Here are some hints:

* The random sample is drawn from a _continuous_ distribution, so you will produce a "binned" histogram for the empirical distribution. You learned about these in the [previous programming assignment](https://github.com/jmyers7/stats-book-materials/blob/main/programming-assignments/assignment_03.ipynb).

* Use $20$ bins for your histogram and set the edge color of the rectangles to black by passing in the parameter `ec='black'`. Set the opacity by passing in `alpha=0.2`.

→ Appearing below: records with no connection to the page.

-- Pre_ excludes exactly the inputs on which the Python raises ZeroDivisionError:
-- camper_per_counselor = 0 while some group count in [min_groups, max_groups] passes the size checks.
def Pre_choose_afternoon_groups (num_campers_afternoon : Int) (num_counselors_afternoon : Int) (min_groups : Int) (max_groups : Int) (min_group_size : Int) (max_group_size : Int) (camper_per_counselor : Int) (min_counselors_per_group : Int) : Prop :=
  camper_per_counselor ≠ 0 ∨
  ¬ pvSizeFeasible num_campers_afternoon min_groups max_groups min_group_size max_group_size
instance (num_campers_afternoon : Int) (num_counselors_afternoon : Int) (min_groups : Int) (max_groups : Int) (min_group_size : Int) (max_group_size : Int) (camper_per_counselor : Int) (min_counselors_per_group : Int) : Decidable (Pre_choose_afternoon_groups num_campers_afternoon num_counselors_afternoon min_groups max_groups min_group_size max_group_size camper_per_counselor min_counselors_per_group) := by unfold Pre_choose_afternoon_groups pvSizeFeasible; infer_instance

def pvWitness_choose_afternoon_groups : Int × Int × Int × Int × Int × Int × Int × Int := (100, 20, 8, 10, 12, 18, 10, 2)

def Spec_choose_afternoon_groups (num_campers_afternoon : Int) (num_counselors_afternoon : Int) (min_groups : Int) (max_groups : Int) (min_group_size : Int) (max_group_size : Int) (camper_per_counselor : Int) (min_counselors_per_group : Int) (out : Int) : Prop := out = choose_afternoon_groups_alt num_campers_afternoon num_counselors_afternoon min_groups max_groups min_group_size max_group_size camper_per_counselor min_counselors_per_group
instance (num_campers_afternoon : Int) (num_counselors_afternoon : Int) (min_groups : Int) (max_groups : Int) (min_group_size : Int) (max_group_size : Int) (camper_per_counselor : Int) (min_counselors_per_group : Int) (out : Int) : Decidable (Spec_choose_afternoon_groups num_campers_afternoon num_counselors_afternoon min_groups max_groups min_group_size max_group_size camper_per_counselor min_counselors_per_group out) := by unfold Spec_choose_afternoon_groups; infer_instance

-- ===== CLAIM (what is proved, stated in full; the proofs are below) =====
def Claim_equal_choose_afternoon_groups : Prop := ∀ (num_campers_afternoon : Int) (num_counselors_afternoon : Int) (min_groups : Int) (max_groups : Int) (min_group_size : Int) (max_group_size : Int) (camper_per_counselor : Int) (min_counselors_per_group : Int), Dom_choose_afternoon_groups num_campers_afternoon num_counselors_afternoon min_groups max_groups min_group_size max_group_size camper_per_counselor min_counselors_per_group → Pre_choose_afternoon_groups num_campers_afternoon num_counselors_afternoon min_groups max_groups min_group_size max_group_size camper_per_counselor min_counselors_per_group → Spec_choose_afternoon_groups num_campers_afternoon num_counselors_afternoon min_groups max_groups min_group_size max_group_size camper_per_counselor min_counselors_per_group (choose_afternoon_groups num_campers_afternoon num_counselors_afternoon min_groups max_groups min_group_size max_group_size camper_per_counselor min_counselors_per_group)

-- ===== LEMMAS AND PROOFS =====

-- the descending first-hit scan: a proof-side stepping stone between A's fold and B's intervals
def cagScan (num_campers_afternoon : Int) (num_counselors_afternoon : Int) (min_groups : Int) (min_group_size : Int) (max_group_size : Int) (camper_per_counselor : Int) (min_counselors_per_group : Int) (g : Int) : Int :=
  if h : g ≥ min_groups then
    if min_group_size * g ≤ num_campers_afternoon ∧ num_campers_afternoon ≤ max_group_size * g then
      if num_counselors_afternoon ≥
          max (-(PySem.Int.floordiv (-num_campers_afternoon) camper_per_counselor))
              (min_counselors_per_group * g) then g
      else cagScan num_campers_afternoon num_counselors_afternoon min_groups min_group_size max_group_size camper_per_counselor min_counselors_per_group (g - 1)
    else cagScan num_campers_afternoon num_counselors_afternoon min_groups min_group_size max_group_size camper_per_counselor min_counselors_per_group (g - 1)
  else min_groups
termination_by (g + 1 - min_groups).toNat
decreasing_by all_goals (simp_wf; omega)

-- max() of a list whose last element dominates all earlier ones
theorem pv_max_last (l : List Int) (g : Int) (h : ∀ x ∈ l, x < g) :
    PySem.List.max? (l ++ [g]) (fun y => y) = some g := by
  cases hm : PySem.List.max? (l ++ [g]) (fun y => y) with
  | none =>
      rw [PySem.List.max?_eq_none_iff] at hm
      simp at hm
  | some m =>
      have hmem := PySem.List.max?_mem hm
      have hmax := PySem.List.max?_isMax hm g (by simp)
      rcases List.mem_append.1 hmem with h1 | h2
      · have := h m h1; simp at hmax; omega
      · simp at h2; rw [h2]

-- elements accumulated by a conditional-append fold come from the accumulator or the list
theorem pv_foldl_mem {α : Type} (f : List α → α → List α)
    (hf : ∀ acc b, ∀ x ∈ f acc b, x ∈ acc ∨ x = b) :
    ∀ (l acc : List α) (x : α), x ∈ l.foldl f acc → x ∈ acc ∨ x ∈ l := by
  intro l
  induction l with
  | nil => simp
  | cons b t ih =>
      intro acc x hx
      rcases ih (f acc b) x hx with h | h
      · rcases hf acc b x h with h' | h' <;> simp [h']
      · simp [h]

* Plot the true density of $Z$ over the interval $[-3,3]$.

In [None]:
# ENTER YOUR CODE IN THIS CELL



We also learned in the [previous programming assignment](https://github.com/jmyers7/stats-book-materials/blob/main/programming-assignments/assignment_03.ipynb) how to compute empirical (or sample) means, variances, and standard deviations. Remember, these are supposed to be approximations to the _true_ means, variances, and standard deviations.

Well, we know that the mean of $Z\sim N(0,1^2)$ is $0$, while its variance and standard deviation are both $1$. In the next code block, compute the empirical mean of `sample`. Save your answer into the variable `mean`, and be sure to print it out to make sure it is close to $0$.

In [None]:
# ENTER YOUR CODE IN THIS CELL



In [None]:
# Autograder cell. Do NOT alter or delete this cell.


Now, compute the empirical standard deviation of `sample`. Save your answer into the variable `sd`, and make sure to print it out to check that it is close to $1$.

In [None]:
# ENTER YOUR CODE IN THIS CELL



In [None]:
# Autograder cell. Do NOT alter or delete this cell.